What is being asked: Among the records that follow, find the line with "-- the for-loop" and the line with "def as_bullets_py (lines". Set down those lines and all lines between them exactly, without adding anything.

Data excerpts
-- pv_equiv track=rewrite | github.com/robai2002/Leetcode | Problems/3946-find-maximum-balanced-xor-subarray-length/find-maximum-balanced-xor-subarray-length.py | maxBalancedSubarray
-- ===== SOURCE A (Python) =====
-- from typing import List
--
-- def maxBalancedSubarray(nums: List[int]) -> int:
--     d = dict()
--     d[(0,0)] = -1
--     oe = 0
--     x = 0
--     ans = 0
--     for ind,num in enumerate(nums):
--         x^=num
--         if num&1:
--             oe-=1
--         else:
--             oe += 1
--         if (oe,x) in d:
--             ans = max(ans,ind-d[(oe,x)])
--         else:
--             d[(oe,x)] = ind
--     return ans
-- ===== SOURCE B (Python) =====
-- from typing import List
--
-- def maxBalancedSubarray(nums: List[int]) -> int:
--     # Brute force: scan every suffix, keeping a running parity balance and xor;
--     # whenever both are zero the prefix of the suffix is a balanced subarray.
--     ans = 0
--     suffix = nums
--     while suffix:
--         bal = 0
--         x = 0
--         cnt = 0
--         for num in suffix:
--             x ^= num
--             bal += 1 if num & 1 == 0 else -1
--             cnt += 1
--             if bal == 0 and x == 0:
--                 ans = max(ans, cnt)
--         suffix = suffix[1:]
--     return ans
-- ===== Notes on version B (the rewrite author's own statement) =====
-- stated objective: alternative
-- what changed: Replaced the single-pass hashmap of first occurrences of prefix (parity,xor) states by a brute-force double scan: for every suffix, a running parity balance and running xor are maintained and each balanced prefix length of the suffix updates a running max.
import Mathlib
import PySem

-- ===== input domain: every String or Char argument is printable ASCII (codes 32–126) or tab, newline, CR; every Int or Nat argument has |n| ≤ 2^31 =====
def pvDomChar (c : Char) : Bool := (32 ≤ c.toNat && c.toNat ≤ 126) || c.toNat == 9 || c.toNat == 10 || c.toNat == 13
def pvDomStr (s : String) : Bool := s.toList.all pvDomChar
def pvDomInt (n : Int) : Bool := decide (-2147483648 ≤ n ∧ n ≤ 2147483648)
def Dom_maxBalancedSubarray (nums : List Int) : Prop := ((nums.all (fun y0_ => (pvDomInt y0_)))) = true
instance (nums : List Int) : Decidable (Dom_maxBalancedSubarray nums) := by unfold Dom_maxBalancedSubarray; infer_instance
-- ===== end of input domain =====

-- B replaces A's single-pass first-occurrence hashmap over prefix (parity, xor) states by a
-- brute-force scan of every suffix with a running balance/xor (alternative decomposition, not faster).


-- ===== PORT A =====
-- literal transliteration of A: dict keyed by (parity balance, running xor) holding first index - shifted by the seed (0,0) ↦ -1
def maxBalancedSubarray (nums : List Int) : Int :=
  ((PySem.List.enumerate nums).foldl
    (fun (st : PySem.Dict (Int × Int) Int × Int × Int × Int) p =>
      let d := st.1
      let oe := st.2.1
      let x := st.2.2.1
      let ans := st.2.2.2
      let x := PySem.Int.bxor x p.2
      let oe := if PySem.Int.band p.2 1 ≠ 0 then oe - 1 else oe + 1
      match d.get? (oe, x) with
      | some v => (d, oe, x, max ans (p.1 - v))
      | none => (d.insert (oe, x) p.1, oe, x, ans))
    ((PySem.Dict.empty).insert (0, 0) (-1), 0, 0, 0)).2.2.2
-- pv_equiv track=rewrite | github.com/rong5690001/trae-mem | trae_mem/compress.py | _as_bullets
-- ===== SOURCE A (Python) =====
-- def _as_bullets(lines: list[str], max_chars: int) -> str:
--     out_lines: list[str] = []
--     remaining = max_chars
--     for ln in lines:
--         bullet = f"- {ln}"
--         if len(bullet) + 1 > remaining:
--             break
--         out_lines.append(bullet)
--         remaining -= len(bullet) + 1
--     return "\n".join(out_lines).strip()
-- ===== SOURCE B (Python) =====
-- def _as_bullets(lines: list[str], max_chars: int) -> str:
--     # Prefix-sum table of per-line costs, then binary search for the cutoff,
--     # then a single formatting pass over the kept prefix.
--     prefix = [0]
--     for ln in lines:
--         prefix.append(prefix[-1] + len(ln) + 3)
--     lo, hi = 0, len(lines)
--     while lo < hi:
--         mid = (lo + hi + 1) // 2
--         if prefix[mid] <= max_chars:
--             lo = mid
--         else:
--             hi = mid - 1
--     return "\n".join("- " + ln for ln in lines[:lo]).strip()
-- ===== Notes on version B (the rewrite author's own statement) =====
-- stated objective: alternative
-- what changed: Replaces A's single interleaved loop (running 'remaining' budget, append + break) with a prefix-sum table of per-line costs, a binary search for the cutoff index, and a separate formatting pass over the kept prefix.
import Mathlib
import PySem

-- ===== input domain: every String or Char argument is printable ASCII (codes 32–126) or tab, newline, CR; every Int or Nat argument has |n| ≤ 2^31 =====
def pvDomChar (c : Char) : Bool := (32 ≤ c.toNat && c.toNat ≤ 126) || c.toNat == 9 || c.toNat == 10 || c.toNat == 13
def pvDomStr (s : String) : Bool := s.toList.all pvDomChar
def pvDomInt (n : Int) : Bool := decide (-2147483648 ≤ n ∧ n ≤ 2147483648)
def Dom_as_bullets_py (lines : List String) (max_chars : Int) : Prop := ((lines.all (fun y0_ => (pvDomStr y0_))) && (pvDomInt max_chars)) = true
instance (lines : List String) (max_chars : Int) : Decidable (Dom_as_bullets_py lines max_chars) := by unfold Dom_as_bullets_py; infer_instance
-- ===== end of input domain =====

-- B replaces A's interleaved running-budget loop with a prefix-sum cost table, a
-- binary search for the cutoff, and a separate formatting pass (objective: alternative).

-- ===== PORT A =====
-- the for-loop with break, state (out_lines, remaining)
def asBulletsGoA (lines : List String) (out_lines : List String) (remaining : Int) : List String :=
  match lines with
  | [] => out_lines
  | ln :: rest =>
      let bullet := "- " ++ ln
      if PySem.Str.len bullet + 1 > remaining then out_lines
      else asBulletsGoA rest (out_lines ++ [bullet]) (remaining - (PySem.Str.len bullet + 1))

def as_bullets_py (lines : List String) (max_chars : Int) : String :=
  PySem.Str.strip (PySem.Str.join "\n" (asBulletsGoA lines [] max_chars))

-- ===== PORT B =====
-- the prefix-table building loop; prefix[-1] is PySem.List.pyGetD pre (-1) (pre is never empty)
def asBulletsPrefix (lines : List String) (pre : List Int) : List Int :=
  match lines with
  | [] => pre
  | ln :: rest =>
      asBulletsPrefix rest (pre ++ [PySem.List.pyGetD pre (-1) 0 + PySem.Str.len ln + 3])

-- the while-loop binary search; lo/hi are nonnegative Python ints, kept as Nat
-- (prefix[mid] is in range whenever the search is called as in as_bullets_py_alt,
--  so List.getD is exact there)
def asBulletsSearch (pre : List Int) (max_chars : Int) (lo hi : Nat) : Nat :=
  if _h : lo < hi then
    let mid := (lo + hi + 1) / 2
    if pre.getD mid 0 ≤ max_chars then asBulletsSearch pre max_chars mid hi
    else asBulletsSearch pre max_chars lo (mid - 1)
  else lo
termination_by hi - lo
decreasing_by all_goals omega

def as_bullets_py_alt (lines : List String) (max_chars : Int) : String :=
  let pre := asBulletsPrefix lines [0]
  let lo := asBulletsSearch pre max_chars 0 lines.length
  PySem.Str.strip (PySem.Str.join "\n"
    ((PySem.List.slice lines none (some (lo : Int))).map (fun ln => "- " ++ ln)))

-- ===== PRECONDITION & SPEC =====
def Spec_as_bullets_py (lines : List String) (max_chars : Int) (out : String) : Prop := out = as_bullets_py_alt lines max_chars
instance (lines : List String) (max_chars : Int) (out : String) : Decidable (Spec_as_bullets_py lines max_chars out) := by unfold Spec_as_bullets_py; infer_instance

-- ===== CLAIM (what is proved, stated in full; the proofs are below) =====
def Claim_equal_as_bullets_py : Prop := ∀ (lines : List String) (max_chars : Int), Dom_as_bullets_py lines max_chars → Spec_as_bullets_py lines max_chars (as_bullets_py lines max_chars)

-- ===== LEMMAS AND PROOFS =====

-- cost of a line as a bullet row: len("- " + ln) + 1 = len(ln) + 3
def pvCost (ln : String) : Int := (ln.toList.length : Int) + 3

-- sum of the costs of the first k lines (the value prefix[k] holds)
def pvP (lines : List String) (k : Nat) : Int := ((lines.take k).map pvCost).sum

-- the number of lines A keeps
def pvCnt (lines : List String) (r : Int) : Nat :=
  match lines with
  | [] => 0
  | ln :: rest => if pvCost ln > r then 0 else pvCnt rest (r - pvCost ln) + 1

theorem pvLenBullet (ln : String) : PySem.Str.len ("- " ++ ln) + 1 = pvCost ln := by
  simp [PySem.Str.len_eq, pvCost]
  omega

theorem pvGoA_eq (lines : List String) : ∀ (out : List String) (r : Int),
    asBulletsGoA lines out r = out ++ (lines.take (pvCnt lines r)).map (fun ln => "- " ++ ln) := by
  induction lines with
  | nil => intro out r; simp [asBulletsGoA, pvCnt]
  | cons ln rest ih =>
      intro out r
      rw [asBulletsGoA]
      simp only [pvCnt]
      by_cases h : pvCost ln > r
      · rw [if_pos (by rw [pvLenBullet]; exact h), if_pos h]
        simp
      · rw [if_neg (by rw [pvLenBullet]; exact h), if_neg h, ih]
        rw [pvLenBullet]
        simp [List.take_succ_cons]

theorem pvP_zero (lines : List String) : pvP lines 0 = 0 := rfl

theorem pvP_cons (ln : String) (rest : List String) (k : Nat) :
    pvP (ln :: rest) (k + 1) = pvCost ln + pvP rest k := by
  simp [pvP, List.take_succ_cons]

theorem pvP_succ (lines : List String) (k : Nat) (hk : k < lines.length) :
    pvP lines (k + 1) = pvP lines k + pvCost lines[k] := by
  induction lines generalizing k with
  | nil => simp at hk
  | cons ln rest ih =>
      cases k with
      | zero => simp [pvP]
      | succ k =>
          rw [pvP_cons, ih k (by simpa using hk), pvP_cons]
          simp
          ring

theorem pvCost_pos (ln : String) : 0 < pvCost ln := by
  simp [pvCost]; omega

theorem pvP_lt_aux (lines : List String) : ∀ (k j : Nat), j < k → k ≤ lines.length →
    pvP lines j < pvP lines k := by
  intro k
  induction k with
  | zero => intro j hj _; omega
  | succ k ih =>
      intro j hj hk
      rw [pvP_succ lines k (by omega)]
      have hc := pvCost_pos lines[k]
      rcases Nat.lt_or_ge j k with h | h
      · have := ih j h (by omega)
        omega
      · have : j = k := by omega
        subst this
        omega

theorem pvP_lt (lines : List String) (j k : Nat) (hj : j < k) (hk : k ≤ lines.length) :
    pvP lines j < pvP lines k := pvP_lt_aux lines k j hj hk

-- the spec both cutoffs satisfy
def pvSpecK (lines : List String) (r : Int) (k : Nat) : Prop :=
  k ≤ lines.length ∧ (k = 0 ∨ pvP lines k ≤ r) ∧ (∀ j, k < j → j ≤ lines.length → r < pvP lines j)

theorem pvSpecK_unique (lines : List String) (r : Int) (k₁ k₂ : Nat)
    (h₁ : pvSpecK lines r k₁) (h₂ : pvSpecK lines r k₂) : k₁ = k₂ := by
  obtain ⟨hl₁, ha₁, hb₁⟩ := h₁
  obtain ⟨hl₂, ha₂, hb₂⟩ := h₂
  by_contra hne
  rcases Nat.lt_or_ge k₁ k₂ with h | h
  · have h1 := hb₁ k₂ h hl₂
    rcases ha₂ with h0 | hle
    · omega
    · omega
  · have hlt : k₂ < k₁ := by omega
    have h1 := hb₂ k₁ hlt hl₁
    rcases ha₁ with h0 | hle
    · omega
    · omega

theorem pvCnt_spec (lines : List String) (r : Int) : pvSpecK lines r (pvCnt lines r) := by
  induction lines generalizing r with
  | nil =>
      refine ⟨by simp [pvCnt], Or.inl rfl, ?_⟩
      intro j hj hj2; simp at hj2; omega
  | cons ln rest ih =>
      rw [pvCnt]
      by_cases h : pvCost ln > r
      · rw [if_pos h]
        refine ⟨by simp, Or.inl rfl, ?_⟩
        intro j hj hj2
        have h1 : pvP (ln :: rest) 1 ≤ pvP (ln :: rest) j ∨ 1 = j := by
          rcases Nat.lt_or_ge 1 j with hh | hh
          · exact Or.inl (le_of_lt (pvP_lt _ 1 j hh hj2))
          · right; omega
        have h2 : pvP (ln :: rest) 1 = pvCost ln := by
          rw [show (1:Nat) = 0 + 1 from rfl, pvP_cons, pvP_zero]; ring
        rcases h1 with h1 | h1
        · omega
        · rw [← h1]; omega
      · rw [if_neg h]
        obtain ⟨hl, ha, hb⟩ := ih (r - pvCost ln)
        refine ⟨by simpa using hl, ?_, ?_⟩
        · right
          rcases ha with h0 | hle
          · rw [h0]
            rw [show (0+1 : Nat) = 1 from rfl, show (1:Nat) = 0 + 1 from rfl, pvP_cons, pvP_zero]
            omega
          · rw [pvP_cons]; omega
        · intro j hj hj2
          cases j with
          | zero => omega
          | succ j =>
              have := hb j (by omega) (by simpa using hj2)
              rw [pvP_cons]
              omega

-- the built table: asBulletsPrefix lines (acc ++ [c]) appends the running sums after c
def pvTable (lines : List String) (c : Int) : List Int :=
  match lines with
  | [] => []
  | ln :: rest => (c + pvCost ln) :: pvTable rest (c + pvCost ln)

theorem pvLast_pyGetD (acc : List Int) (c : Int) :
    PySem.List.pyGetD (acc ++ [c]) (-1) 0 = c := by
  simp [PySem.List.pyGetD, PySem.List.pyGet?, PySem.List.pyIdx?]

theorem pvPrefix_eq (lines : List String) : ∀ (acc : List Int) (c : Int),
    asBulletsPrefix lines (acc ++ [c]) = acc ++ [c] ++ pvTable lines c := by
  induction lines with
  | nil => intro acc c; simp [asBulletsPrefix, pvTable]
  | cons ln rest ih =>
      intro acc c
      rw [asBulletsPrefix, pvTable]
      rw [pvLast_pyGetD]
      have hlen : c + PySem.Str.len ln + 3 = c + pvCost ln := by
        simp [PySem.Str.len_eq, pvCost]; ring
      rw [hlen]
      have := ih (acc ++ [c]) (c + pvCost ln)
      simp only [List.append_assoc] at this ⊢
      simpa using this

theorem pvTable_getD (lines : List String) : ∀ (c : Int) (k : Nat), k < lines.length →
    (pvTable lines c).getD k 0 = c + pvP lines (k + 1) := by
  induction lines with
  | nil => intro c k hk; simp at hk
  | cons ln rest ih =>
      intro c k hk
      cases k with
      | zero =>
          rw [pvTable]
          simp [pvP_cons, pvP_zero]
      | succ k =>
          rw [pvTable]
          simp only [List.getD_cons_succ]
          rw [ih (c + pvCost ln) k (by simpa using hk), pvP_cons]
          ring

theorem pvPre_getD (lines : List String) (k : Nat) (hk : k ≤ lines.length) :
    (asBulletsPrefix lines [0]).getD k 0 = pvP lines k := by
  have h := pvPrefix_eq lines [] 0
  simp only [List.nil_append] at h
  rw [h]
  cases k with
  | zero => simp [pvP_zero]
  | succ k =>
      simp only [List.cons_append, List.nil_append, List.getD_cons_succ]
      rw [pvTable_getD lines 0 k (by omega)]
      ring

theorem pvSearch_spec (lines : List String) (r : Int) :
    ∀ (d lo hi : Nat), hi - lo ≤ d → lo ≤ hi → hi ≤ lines.length →
    (lo = 0 ∨ pvP lines lo ≤ r) → (∀ j, hi < j → j ≤ lines.length → r < pvP lines j) →
    pvSpecK lines r (asBulletsSearch (asBulletsPrefix lines [0]) r lo hi) := by
  intro d
  induction d with
  | zero =>
      intro lo hi hd hlohi hhi ha hb
      have : lo = hi := by omega
      subst this
      rw [asBulletsSearch, dif_neg (by omega)]
      exact ⟨by omega, ha, hb⟩
  | succ d ih =>
      intro lo hi hd hlohi hhi ha hb
      rw [asBulletsSearch]
      by_cases h : lo < hi
      · rw [dif_pos h]
        simp only
        set mid := (lo + hi + 1) / 2 with hmid
        have hmlo : lo < mid := by omega
        have hmhi : mid ≤ hi := by omega
        by_cases hc : (asBulletsPrefix lines [0]).getD mid 0 ≤ r
        · rw [if_pos hc]
          rw [pvPre_getD lines mid (by omega)] at hc
          exact ih mid hi (by omega) (by omega) hhi (Or.inr hc) hb
        · rw [if_neg hc]
          rw [pvPre_getD lines mid (by omega)] at hc
          rw [not_le] at hc
          refine ih lo (mid - 1) (by omega) (by omega) (by omega) ha ?_
          intro j hj hj2
          rcases Nat.lt_or_ge j mid with hh | hh
          · omega
          · rcases Nat.lt_or_ge mid j with hh2 | hh2
            · have := pvP_lt lines mid j hh2 hj2
              omega
            · have hmj : mid = j := by omega
              rw [← hmj]
              omega
      · rw [dif_neg h]
        have : lo = hi := by omega
        subst this
        exact ⟨by omega, ha, hb⟩

theorem pvSearch_eq_cnt (lines : List String) (r : Int) :
    asBulletsSearch (asBulletsPrefix lines [0]) r 0 lines.length = pvCnt lines r := by
  have hs := pvSearch_spec lines r lines.length 0 lines.length (by omega) (by omega) (le_refl _)
    (Or.inl rfl) (by intro j hj hj2; omega)
  exact pvSpecK_unique lines r _ _ hs (pvCnt_spec lines r)

-- ===== VERDICT (by name: the statement is the Claim_ definition above) =====
theorem as_bullets_py_spec : Claim_equal_as_bullets_py := by
  intro lines max_chars _dom
  unfold Spec_as_bullets_py as_bullets_py as_bullets_py_alt
  simp only
  rw [pvGoA_eq, pvSearch_eq_cnt, PySem.List.slice_to_natCast]
  simp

Your solution:
-- the for-loop with break, state (out_lines, remaining)
def asBulletsGoA (lines : List String) (out_lines : List String) (remaining : Int) : List String :=
  match lines with
  | [] => out_lines
  | ln :: rest =>
      let bullet := "- " ++ ln
      if PySem.Str.len bullet + 1 > remaining then out_lines
      else asBulletsGoA rest (out_lines ++ [bullet]) (remaining - (PySem.Str.len bullet + 1))

def as_bullets_py (lines : List String) (max_chars : Int) : String :=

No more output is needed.